Inferensys

Glossary

Reliability Diagram

A reliability diagram is a visual diagnostic plot used to assess a classifier's calibration, where predicted confidence scores are binned and plotted against the observed empirical accuracy within each bin.
Stylish WeWork-like workspace with hot desks and document wall, professional searching through enterprise knowledge base on a mounted ultrawide display, warm industrial pendants overhead.
CALIBRATION DIAGNOSTIC

What is a Reliability Diagram?

A reliability diagram is a visual diagnostic plot used to assess a classifier's calibration, where predicted confidence scores are binned and plotted against the observed empirical accuracy within each bin.

A reliability diagram is a graphical tool for evaluating the calibration of a probabilistic classifier.

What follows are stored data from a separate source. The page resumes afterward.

-- pv_equiv track=rewrite | github.com/JerryJohnThomas/deceptionNet | deceptionNet/human_play.py | _extract_vote_target
-- ===== SOURCE A (Python) =====
-- from typing import Any, Callable, Dict, List, Optional
--
-- def _extract_vote_target(action_text: str) -> Optional[int]:
--     digits = ''.join(ch for ch in action_text if ch.isdigit())
--     if not digits:
--         return None
--     try:
--         return int(digits[-1])
--     except ValueError:
--         return None
-- ===== SOURCE B (Python) =====
-- def _extract_vote_target(action_text):
--     # Reverse short-circuiting scan: no digit-string accumulator is built.
--     for ch in reversed(action_text):
--         if ch.isdigit():
--             return int(ch)
--     return None
-- ===== Notes on version B (the rewrite author's own statement) =====
-- stated objective: idiomatic
-- what changed: Instead of building the full filtered digit string and taking its last character, B scans the characters in reverse and returns int(ch) at the first digit found, short-circuiting with no accumulator.
import Mathlib
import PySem

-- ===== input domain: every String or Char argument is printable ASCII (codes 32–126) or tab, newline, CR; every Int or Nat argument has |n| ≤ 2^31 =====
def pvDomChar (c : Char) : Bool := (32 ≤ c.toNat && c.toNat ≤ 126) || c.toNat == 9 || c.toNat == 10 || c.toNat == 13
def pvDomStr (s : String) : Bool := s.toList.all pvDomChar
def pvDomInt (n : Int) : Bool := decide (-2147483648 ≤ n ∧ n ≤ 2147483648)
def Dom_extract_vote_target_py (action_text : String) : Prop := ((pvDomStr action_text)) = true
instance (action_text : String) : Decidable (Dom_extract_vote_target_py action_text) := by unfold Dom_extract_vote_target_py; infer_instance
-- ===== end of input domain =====

-- B replaces A's filter-then-take-last pass by a reverse short-circuiting scan (idiomatic, no accumulator).

-- ===== PORT A =====
def extract_vote_target_py (action_text : String) : Option Int :=
  -- digits = ''.join(ch for ch in action_text if ch.isdigit())
  let digits := action_text.toList.filter PySem.Chars.isdigit
  -- if not digits: return None
  if digits = [] then none
  else
    -- try: return int(digits[-1]) except ValueError: return None
    match PySem.List.pyGet? digits (-1) with
    | some c => PySem.Int.ofChars? [c]   -- int() ValueError maps to none, matching the except branch
    | none => none

-- ===== PORT B =====
-- the reversed(action_text) loop: first digit from the right wins, else None
def pvRevScan : List Char → Option Int
  | [] => none
  | c :: rest => if PySem.Chars.isdigit c then PySem.Int.ofChars? [c] else pvRevScan rest

def extract_vote_target_py_alt (action_text : String) : Option Int :=
  pvRevScan action_text.toList.reverse

-- ===== PRECONDITION & SPEC =====
def Spec_extract_vote_target_py (action_text : String) (out : Option Int) : Prop := out = extract_vote_target_py_alt action_text
instance (action_text : String) (out : Option Int) : Decidable (Spec_extract_vote_target_py action_text out) := by unfold Spec_extract_vote_target_py; infer_instance

-- ===== CLAIM (what is proved, stated in full; the proofs are below) =====
def Claim_equal_extract_vote_target_py : Prop := ∀ (action_text : String), Dom_extract_vote_target_py action_text → Spec_extract_vote_target_py action_text (extract_vote_target_py action_text)

-- ===== LEMMAS AND PROOFS =====

-- pvRevScan applies int() to the head of the digit-filtered list
theorem pvRevScan_eq_head (l : List Char) :
    pvRevScan l = (l.filter PySem.Chars.isdigit).head?.bind (fun c => PySem.Int.ofChars? [c]) := by
  induction l with
  | nil => simp [pvRevScan]
  | cons c rest ih =>
    by_cases h : PySem.Chars.isdigit c = true
    · simp [pvRevScan, h, List.filter_cons]
    · simp [pvRevScan, h, List.filter_cons, ih]

-- ===== VERDICT (by name: the statement is the Claim_ definition above) =====
theorem extract_vote_target_py_spec : Claim_equal_extract_vote_target_py := by
  intro s _
  unfold Spec_extract_vote_target_py extract_vote_target_py extract_vote_target_py_alt
  rw [pvRevScan_eq_head, List.filter_reverse]
  simp only [PySem.List.pyGet?_neg_one, List.head?_reverse]
  cases hfe : (s.toList.filter PySem.Chars.isdigit).getLast? with
  | none =>
    have : s.toList.filter PySem.Chars.isdigit = [] := by
      cases hx : s.toList.filter PySem.Chars.isdigit with
      | nil => rfl
      | cons a b => rw [hx] at hfe; simp [List.getLast?_cons] at hfe
    simp [this]
  | some c =>
    have hne : s.toList.filter PySem.Chars.isdigit ≠ [] := by
      intro hx; rw [hx] at hfe; simp at hfe
    simp [hne, hfe]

It visually compares a model's predicted confidence scores to its actual empirical accuracy. Predictions are grouped into confidence bins (e.g., 0.0-0.1, 0.1-0.2). The diagram plots the average predicted confidence per bin against the observed fraction of correct predictions (empirical accuracy) within that same bin. A perfectly calibrated model's plot follows the diagonal line, where confidence equals accuracy.

Significant deviation from the diagonal indicates miscalibration. A plot above the diagonal signifies underconfidence (accuracy exceeds stated confidence), while a plot below signifies overconfidence (confidence exceeds accuracy). The diagram provides an intuitive visual complement to scalar metrics like Expected Calibration Error (ECE). It is a foundational diagnostic in uncertainty quantification, informing the need for post-hoc calibration techniques like Platt scaling or temperature scaling to produce trustworthy confidence scores for downstream decision-making.

VISUAL DIAGNOSTIC

Key Characteristics of a Reliability Diagram

A reliability diagram is a visual diagnostic plot used to assess a classifier's calibration, where predicted confidence scores are binned and plotted against the observed empirical accuracy within each bin. Its key characteristics reveal the nature and degree of miscalibration.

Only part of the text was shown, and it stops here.